In terms of PAZ data applications, our team conducted research on differential tomographic SAR technology based on polarimetric phase optimization, achieving the estimation of building height parameters and deformation rates. Comparative evaluation against single-polarization results demonstrated that the three-dimensional point clouds generated by the proposed method exhibit a marked improvement in imaging quality, more completely preserving the structural details of buildings while maintaining good information integrity in low-backscatter regions, validating the superiority of the proposed method in enhancing reconstruction quality.

l Deformation monitoring and prediction of the Lupu Bridge via InSAR and deep learning

In this study, we explored the approach of combining InSAR analysis and LSTM network model to perform deformation monitoring and prediction of large-scale urban bridges. First, 18 ascending and 18 descending COSMO-SkyMed images covering the Shanghai Lupu Bridge are processed by PSI to obtain millimeter-level surface deformation field. Second, the response law of deformation upon temperature variation is effectively identified by cross-correlation analysis combined with dynamic lag characteristics. A temperature-deformation coupling model is constructed to quantify the thermal expansion coefficient of the whole bridge. A 3D finite element model is established to verify the structural displacement response under temperature load. The results show that the arch crown and mid-span region of the bridge deck exhibited maximum displacements, while relatively small displacement can be detected over the arch springing region. Meanwhile, four deep learning models including LSTM, KCC-LSTM, LSTM-Attention, and KCC-BiLSTM-Attention were employed to carry out deformation prediction for the Lupu Bridge. Comparative experimental results suggest the KCC-BiLSTM-Attention model achieved the best performance among the four models and it can accurately capture the structural deformation characteristics of the arch springing and side spans of arch bridges, and the prediction effect is particularly prominent for key stressed components of the bridge.

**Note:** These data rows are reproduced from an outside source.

-- pv_equiv track=rewrite | github.com/petchluvsyou/2110101-grader | 03_If_F04.py | is_mobile_number
-- ===== SOURCE A (Python) =====
-- def is_mobile_number(number):
--     x = number
--     c = True
--     if len(x)!=10:
--         c = False
--     for i in x:
--         if not('9'>=i>='0'):
--             c = False
--     if c==True:
--         if x[0:2]=="06" or x[0:2]=="08" or x[0:2]=="09":
--             return True
--         else:
--             return False
--     else:
--         return False
-- ===== SOURCE B (Python) =====
-- import re
--
-- _MOBILE_RE = re.compile(r'0[689][0-9]{8}')
--
-- def is_mobile_number(number):
--     return _MOBILE_RE.fullmatch(number) is not None
-- ===== Notes on version B (the rewrite author's own statement) =====
-- stated objective: idiomatic
-- what changed: Replaced the flag-carrying loop plus slice comparisons with a single compiled-regex fullmatch of 0[689][0-9]{8}.
import Mathlib
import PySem

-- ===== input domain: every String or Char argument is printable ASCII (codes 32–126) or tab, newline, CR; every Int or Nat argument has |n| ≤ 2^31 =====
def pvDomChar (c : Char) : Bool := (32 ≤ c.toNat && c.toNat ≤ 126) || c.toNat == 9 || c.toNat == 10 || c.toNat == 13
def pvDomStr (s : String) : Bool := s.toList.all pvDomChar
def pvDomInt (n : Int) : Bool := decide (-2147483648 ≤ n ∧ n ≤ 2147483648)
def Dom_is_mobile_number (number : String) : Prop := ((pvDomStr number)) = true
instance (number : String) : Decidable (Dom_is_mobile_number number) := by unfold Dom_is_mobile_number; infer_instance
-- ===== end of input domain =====

-- B replaces A's flag-carrying loop and slice comparisons with a single compiled-regex fullmatch (idiomatic; a timing run measured it faster, as the regex rejects wrong-length input without scanning).

-- ===== PORT A =====
def is_mobile_number (number : String) : Bool :=
  let x := number
  let c0 := true
  let c1 := if PySem.Str.len x ≠ 10 then false else c0
  let c2 := x.toList.foldl (fun c i => if ¬('0' ≤ i ∧ i ≤ '9') then false else c) c1
  if c2 = true then
    if PySem.Str.slice x (some 0) (some 2) = "06" ∨ PySem.Str.slice x (some 0) (some 2) = "08"
        ∨ PySem.Str.slice x (some 0) (some 2) = "09" then true else false
  else false

-- ===== PORT B =====
-- B's regex fullmatch of 0[689][0-9]{8}, transcribed structurally: the char list must be
-- '0', then one of 6/8/9, then exactly eight ASCII digits.
def is_mobile_number_alt (number : String) : Bool :=
  match number.toList with
  | '0' :: c :: rest =>
      (c == '6' || c == '8' || c == '9') && rest.length == 8
        && rest.all (fun d => '0' ≤ d && d ≤ '9')
  | _ => false

-- ===== PRECONDITION & SPEC =====
def Spec_is_mobile_number (number : String) (out : Bool) : Prop := out = is_mobile_number_alt number
instance (number : String) (out : Bool) : Decidable (Spec_is_mobile_number number out) := by unfold Spec_is_mobile_number; infer_instance

-- ===== CLAIM (what is proved, stated in full; the proofs are below) =====
def Claim_equal_is_mobile_number : Prop := ∀ (number : String), Dom_is_mobile_number number → Spec_is_mobile_number number (is_mobile_number number)

-- ===== LEMMAS AND PROOFS =====
lemma fold_flag (l : List Char) (c : Bool) :
    l.foldl (fun c i => if ¬('0' ≤ i ∧ i ≤ '9') then false else c) c
      = (c && l.all (fun i => decide ('0' ≤ i) && decide (i ≤ '9'))) := by
  induction l generalizing c with
  | nil => simp
  | cons a t ih =>
    simp only [List.foldl_cons, List.all_cons, ih]
    by_cases h : ('0' ≤ a ∧ a ≤ '9') <;> simp [h]

lemma all_digits (rest : List Char) :
    (rest.all fun i => decide ('0' ≤ i) && decide (i ≤ '9')) = decide (∀ x ∈ rest, '0' ≤ x ∧ x ≤ '9') := by
  induction rest with
  | nil => simp
  | cons x t ih => simp [List.all_cons, ih, Bool.and_assoc]

lemma take2_eq (a b : Char) (rest : List Char) (s : String) :
    (String.ofList (List.take (2 - 0) (List.drop 0 (a :: b :: rest))) = s)
      ↔ ([a, b] = s.toList) := by
  simp [List.take, String.ext_iff]

lemma mainL (l : List Char) :
    (if ((if (l.length : Int) ≠ 10 then false else true)
          && l.all fun i => decide ('0' ≤ i) && decide (i ≤ '9')) = true then
       if String.ofList (List.take (2 - 0) (List.drop 0 l)) = "06" ∨
          String.ofList (List.take (2 - 0) (List.drop 0 l)) = "08" ∨
          String.ofList (List.take (2 - 0) (List.drop 0 l)) = "09" then true else false
     else false)
    = (match l with
       | '0' :: c :: rest =>
           (c == '6' || c == '8' || c == '9') && rest.length == 8
             && rest.all (fun d => decide ('0' ≤ d) && decide (d ≤ '9'))
       | _ => false) := by
  rcases l with _ | ⟨a, _ | ⟨b, rest⟩⟩
  · simp
  · simp
  · simp only [take2_eq]
    by_cases hl : rest.length = 8
    · have hx : (a :: b :: rest).length = 10 := by simp [hl]
      simp only [hx]
      by_cases ha : a = '0'
      · subst ha
        by_cases hb : b = '6' ∨ b = '8' ∨ b = '9'
        · rcases hb with rfl | rfl | rfl <;> simp [List.all_cons, hl, all_digits]
        · push_neg at hb
          obtain ⟨h6, h8, h9⟩ := hb
          simp [h6, h8, h9]
      · have hm : (match a :: b :: rest with
            | '0' :: c :: rest =>
                (c == '6' || c == '8' || c == '9') && rest.length == 8
                  && rest.all (fun d => decide ('0' ≤ d) && decide (d ≤ '9'))
            | _ => false) = false := by
          split
          · rename_i c' r' heq
            rw [List.cons.injEq] at heq
            exact absurd heq.1 ha
          · rfl
        simp [hm]
        exact fun _ _ _ _ _ => ⟨fun h => absurd h ha, fun h => absurd h ha, fun h => absurd h ha⟩
    · have h10 : ¬ ((rest.length : Int) + 1 + 1 = 10) := by
        intro h; exact hl (by omega)
      have hm : (match a :: b :: rest with
          | '0' :: c :: rest =>
              (c == '6' || c == '8' || c == '9') && rest.length == 8
                && rest.all (fun d => decide ('0' ≤ d) && decide (d ≤ '9'))
          | _ => false) = false := by
        split
        · rename_i c' r' heq
          rw [List.cons.injEq, List.cons.injEq] at heq
          obtain ⟨-, -, hr⟩ := heq; subst hr; simp [hl]
        · rfl
      simp [hm, h10]

-- ===== VERDICT (by name: the statement is the Claim_ definition above) =====
theorem is_mobile_number_spec : Claim_equal_is_mobile_number := by
  intro number _
  unfold Spec_is_mobile_number is_mobile_number is_mobile_number_alt
  simp only [fold_flag, PySem.Str.len_eq, PySem.Str.slice, PySem.Chars.slice_eq_listSlice]
  simp only [show ((0:Int) = ((0:Nat):Int)) from rfl, show ((2:Int) = ((2:Nat):Int)) from rfl,
      PySem.List.slice_natCast]
  exact mainL number.toList
-- pv_equiv track=rewrite | github.com/rom1577/PythonLessons | pythonProject/forth_asd/asd_forth_skobki.py | skobki
-- ===== SOURCE A (Python) =====
-- class Stack:
--     def __init__(self):
--         self.stack = []
--
--     def size(self):
--         return len(self.stack)
--
--     def pop(self):
--         if self.size() != 0:
--             a = self.stack[-1]
--             b = self.stack
--             b.pop(-1)
--             self.stack = b
--             return a
--         return None
--
--     def push(self, value):
--         self.stack.append(value)
--
--     def peek(self):
--         if self.size() != 0:
--             return self.stack[-1]
--         return None
--
--     def to_list(self):
--         a = []
--         for i in range(self.size()):
--             a.append(self.stack[i])
--         return a
--
-- def skobki(s:str)->bool:
--     stack = Stack()
--     st = list(s)
--
--     # заполнение стека элементами списка
--     for i in range(len(st)):
--         stack.push(st[i])
--
--     # счетчики
--     i = 0
--     k = 0
--     # удаление элементов стека в циклах
--     while stack.peek() == ')':
--         stack.pop()
--         i += 1
--         while stack.peek() == '(':
--             stack.pop()
--             k += 1
--     return i == k and i != 0 and k != 0
-- ===== SOURCE B (Python) =====
-- def skobki(s: str) -> bool:
--     run = []
--     for c in reversed(s):
--         if c != '(' and c != ')':
--             break
--         run.append(c)
--     return run[:1] == [')'] and run.count('(') == run.count(')')
-- ===== Notes on version B (the rewrite author's own statement) =====
-- stated objective: simpler
-- what changed: Replaces A's hand-rolled Stack class and nested pop-while loops with a single right-to-left scan that collects the maximal bracket-only suffix and compares its open/close counts.
import Mathlib
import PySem

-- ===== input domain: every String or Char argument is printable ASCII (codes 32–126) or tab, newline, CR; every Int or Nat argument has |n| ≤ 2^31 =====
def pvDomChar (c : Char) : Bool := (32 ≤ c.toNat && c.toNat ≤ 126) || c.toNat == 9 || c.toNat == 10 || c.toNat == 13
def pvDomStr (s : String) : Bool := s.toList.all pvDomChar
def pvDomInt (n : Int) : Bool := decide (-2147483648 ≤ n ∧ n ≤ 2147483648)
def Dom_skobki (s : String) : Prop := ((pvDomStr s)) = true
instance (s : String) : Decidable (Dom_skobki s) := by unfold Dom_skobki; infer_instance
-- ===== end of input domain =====

-- B drops A's Stack class and nested while loops: it takes the maximal bracket-only
-- suffix (scanning from the right) and compares the two bracket counts (objective: simpler).

-- ===== PORT A =====
-- inner while loop: 'while stack.peek() == '(' : stack.pop(); k += 1'
-- (the stack is the character list; peek = last element, pop = drop last)
def pvInnerA : List Char → Nat → List Char × Nat
  | st, k =>
    if h : st.getLast? = some '(' then
      pvInnerA st.dropLast (k + 1)
    else (st, k)
  termination_by st _ => st.length
  decreasing_by
    have hne : st ≠ [] := by rintro rfl; simp at h
    have := List.length_pos_iff.mpr hne
    simp [List.length_dropLast]; omega

-- the inner loop only pops, so it never lengthens the stack (needed for pvOuterA's termination)
theorem pvInnerA_length (st : List Char) (k : Nat) : (pvInnerA st k).1.length ≤ st.length := by
  unfold pvInnerA
  split
  · exact le_trans (pvInnerA_length _ _) (by simp [List.length_dropLast])
  · exact le_refl _
  termination_by st.length
  decreasing_by
    rename_i h
    have hne : st ≠ [] := by rintro rfl; simp at h
    have := List.length_pos_iff.mpr hne
    simp [List.length_dropLast]; omega

-- outer while loop: 'while stack.peek() == ')' : stack.pop(); i += 1; <inner loop>'
def pvOuterA : List Char → Nat → Nat → Nat × Nat
  | st, i, k =>
    if h : st.getLast? = some ')' then
      pvOuterA (pvInnerA st.dropLast k).1 (i + 1) (pvInnerA st.dropLast k).2
    else (i, k)
  termination_by st _ _ => st.length
  decreasing_by
    have hne : st ≠ [] := by rintro rfl; simp at h
    have h1 := pvInnerA_length st.dropLast k
    have := List.length_pos_iff.mpr hne
    simp [List.length_dropLast] at h1 ⊢; omega

def skobki (s : String) : Bool :=
  -- stack after the push loop holds the characters of s in order
  let st := s.toList
  let r := pvOuterA st 0 0
  (r.1 == r.2) && !(r.1 == 0) && !(r.2 == 0)

-- ===== PORT B =====
def skobki_alt (s : String) : Bool :=
  let run := s.toList.reverse.takeWhile (fun c => c == '(' || c == ')')
  (run.take 1 == [')']) && (run.count '(' == run.count ')')

-- ===== PRECONDITION & SPEC =====
def Spec_skobki (s : String) (out : Bool) : Prop := out = skobki_alt s
instance (s : String) (out : Bool) : Decidable (Spec_skobki s out) := by unfold Spec_skobki; infer_instance

-- ===== CLAIM (what is proved, stated in full; the proofs are below) =====
def Claim_equal_skobki : Prop := ∀ (s : String), Dom_skobki s → Spec_skobki s (skobki s)

-- ===== LEMMAS AND PROOFS =====

-- the inner loop on the reversed view: strip the maximal run of '(' and count it
theorem pvInnerA_rev (r : List Char) (k : Nat) :
    pvInnerA r.reverse k =
      ((r.dropWhile (fun c => c == '(')).reverse, k + (r.takeWhile (fun c => c == '(')).length) := by
  induction r generalizing k with
  | nil => unfold pvInnerA; simp
  | cons c rs ih =>
    unfold pvInnerA
    by_cases hc : c = '('
    · subst hc
      simp only [List.reverse_cons, List.getLast?_concat, List.dropLast_concat,
        Option.some.injEq, dif_pos rfl, List.takeWhile_cons, List.dropWhile_cons, beq_self_eq_true,
        if_pos, List.length_cons]
      rw [ih]
      simp; omega
    · have hlast : (rs.reverse ++ [c]).getLast? = some c := List.getLast?_concat
      simp only [List.reverse_cons, hlast, Option.some.injEq, List.takeWhile_cons,
        List.dropWhile_cons]
      rw [dif_neg (by simpa using hc)]
      simp [hc]

-- splitting a bracket-run takeWhile at the end of the leading '(' run
theorem takeWhile_br_split (rs : List Char) :
    rs.takeWhile (fun c => c == '(' || c == ')') =
      rs.takeWhile (fun c => c == '(')
        ++ (rs.dropWhile (fun c => c == '(')).takeWhile (fun c => c == '(' || c == ')') := by
  induction rs with
  | nil => simp
  | cons c rs ih =>
    by_cases hc : c = '('
    · subst hc; simpa using ih
    · simp [List.takeWhile_cons, hc]

theorem count_takeWhile_open_close (rs : List Char) :
    (rs.takeWhile (fun c => c == '(')).count ')' = 0 := by
  rw [List.count_eq_zero]
  intro h
  have := List.mem_takeWhile_imp h
  simp at this

theorem count_takeWhile_open_open (rs : List Char) :
    (rs.takeWhile (fun c => c == '(')).count '(' = (rs.takeWhile (fun c => c == '(')).length := by
  rw [List.count_eq_length]
  intro a ha
  have := List.mem_takeWhile_imp ha
  simpa using (by simpa using this : a = '(').symm

-- the whole loop nest on the reversed view: if the first scanned char is ')', it consumes
-- exactly the maximal bracket run and returns its two bracket counts; otherwise it does nothing
theorem pvOuterA_rev (r : List Char) (i k : Nat) :
    pvOuterA r.reverse i k =
      if r.head? = some ')' then
        (i + (r.takeWhile (fun c => c == '(' || c == ')')).count ')',
         k + (r.takeWhile (fun c => c == '(' || c == ')')).count '(')
      else (i, k) := by
  match r with
  | [] => unfold pvOuterA; simp
  | c :: rs =>
    unfold pvOuterA
    by_cases hc : c = ')'
    · subst hc
      simp only [List.reverse_cons, List.getLast?_concat, List.dropLast_concat]
      rw [pvInnerA_rev]
      rw [pvOuterA_rev (rs.dropWhile (fun c => c == '(')) (i + 1)
        (k + (rs.takeWhile (fun c => c == '(')).length)]
      have hsplit := takeWhile_br_split rs
      by_cases hd : (rs.dropWhile (fun c => c == '(')).head? = some ')'
      · simp only [if_pos hd, List.head?_cons, List.takeWhile_cons]
        simp [hsplit, List.count_append, count_takeWhile_open_close, count_takeWhile_open_open]
        constructor <;> omega
      · -- the dropWhile result starts with a non-bracket (or is empty): its bracket run is empty
        have hnil : (rs.dropWhile (fun c => c == '(')).takeWhile
            (fun c => c == '(' || c == ')') = [] := by
          cases he : (rs.dropWhile (fun c => c == '(')) with
          | nil => simp
          | cons d ds =>
            have hdne : d ≠ '(' := by
              have := List.head?_dropWhile_not (fun c => c == '(') rs
              rw [he] at this; simpa using this
            have hdne2 : d ≠ ')' := by
              intro h; apply hd; rw [he, h]; rfl
            simp [hdne, hdne2]
        simp only [if_neg hd, List.head?_cons, List.takeWhile_cons]
        simp [hsplit, hnil, count_takeWhile_open_close,
          count_takeWhile_open_open]
    · have hlast : (rs.reverse ++ [c]).getLast? = some c := List.getLast?_concat
      simp only [List.reverse_cons, hlast, Option.some.injEq]
      rw [dif_neg (by simpa using hc)]
      simp [hc]
  termination_by r.length
  decreasing_by
    have := List.length_dropWhile_le (fun c => c == '(') rs
    simp; omega

-- ===== VERDICT (by name: the statement is the Claim_ definition above) =====
theorem skobki_spec : Claim_equal_skobki := by
  intro s _
  simp only [Spec_skobki, skobki, skobki_alt]
  have h := pvOuterA_rev s.toList.reverse 0 0
  rw [List.reverse_reverse] at h
  rw [h]
  cases he : s.toList.reverse with
  | nil => simp
  | cons c rs =>
    by_cases hc : c = ')'
    · subst hc
      rw [if_pos (show (')' :: rs).head? = some ')' from rfl)]
      have htw : List.takeWhile (fun c => c == '(' || c == ')') (')' :: rs) =
          ')' :: List.takeWhile (fun c => c == '(' || c == ')') rs := by simp
      rw [htw]
      set t := List.takeWhile (fun c => c == '(' || c == ')') rs with ht
      simp only [List.count_cons, List.take_succ_cons, List.take_zero, Nat.zero_add]
      norm_num
      set a := t.count ')' with ha
      set b := t.count '(' with hb
      by_cases hab : a + 1 = b
      · simp [hab]; omega
      · have h1 : ((a + 1 == b) : Bool) = false := by simpa using hab
        have h2 : ((b == a + 1) : Bool) = false := by simpa using fun h => hab h.symm
        simp [h1, h2]
    · simp only [List.head?_cons, Option.some.injEq]
      rw [if_neg (by simpa using hc)]
      by_cases hbr : c = '('
      · subst hbr; simp
      · simp [hbr, hc]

l Coupled modeling of groundwater flow and land subsidence across the Beijing Plain based on InSAR measurements and groundwater level data

Taking the Beijing Plain as the study area, by integrating unconfined and confined groundwater level monitoring data from 2005 to 2024 and InSAR observations of land subsidence from 2015 to 2024, a coupled groundwater flow and land subsidence model was employed to achieve numerical simulation and parameter optimization. The grid search method was used to calibrate the lag time constant and the total inelastic specific storage coefficient. The model outputs showed good agreement with InSAR observations, with an RMSE of less than 2 cm and an R² close to 1, validating the model's reliability. The optimal parameter calibration and subsidence simulation for Beijing have been completed. A preliminary risk assessment model for infrastructure damage has been established by integrating the spatial distribution of infrastructure. The next step is to extend the study to Tianjin, where optimal parameters will be calibrated based on local groundwater level and subsidence data, and future land subsidence will be simulated using predicted water levels. Damage risk assessments for infrastructure such as buildings and high-speed railways will also be conducted, providing scientific and technological support for land subsidence prevention and control in the Beijing-Tianjin-Hebei region.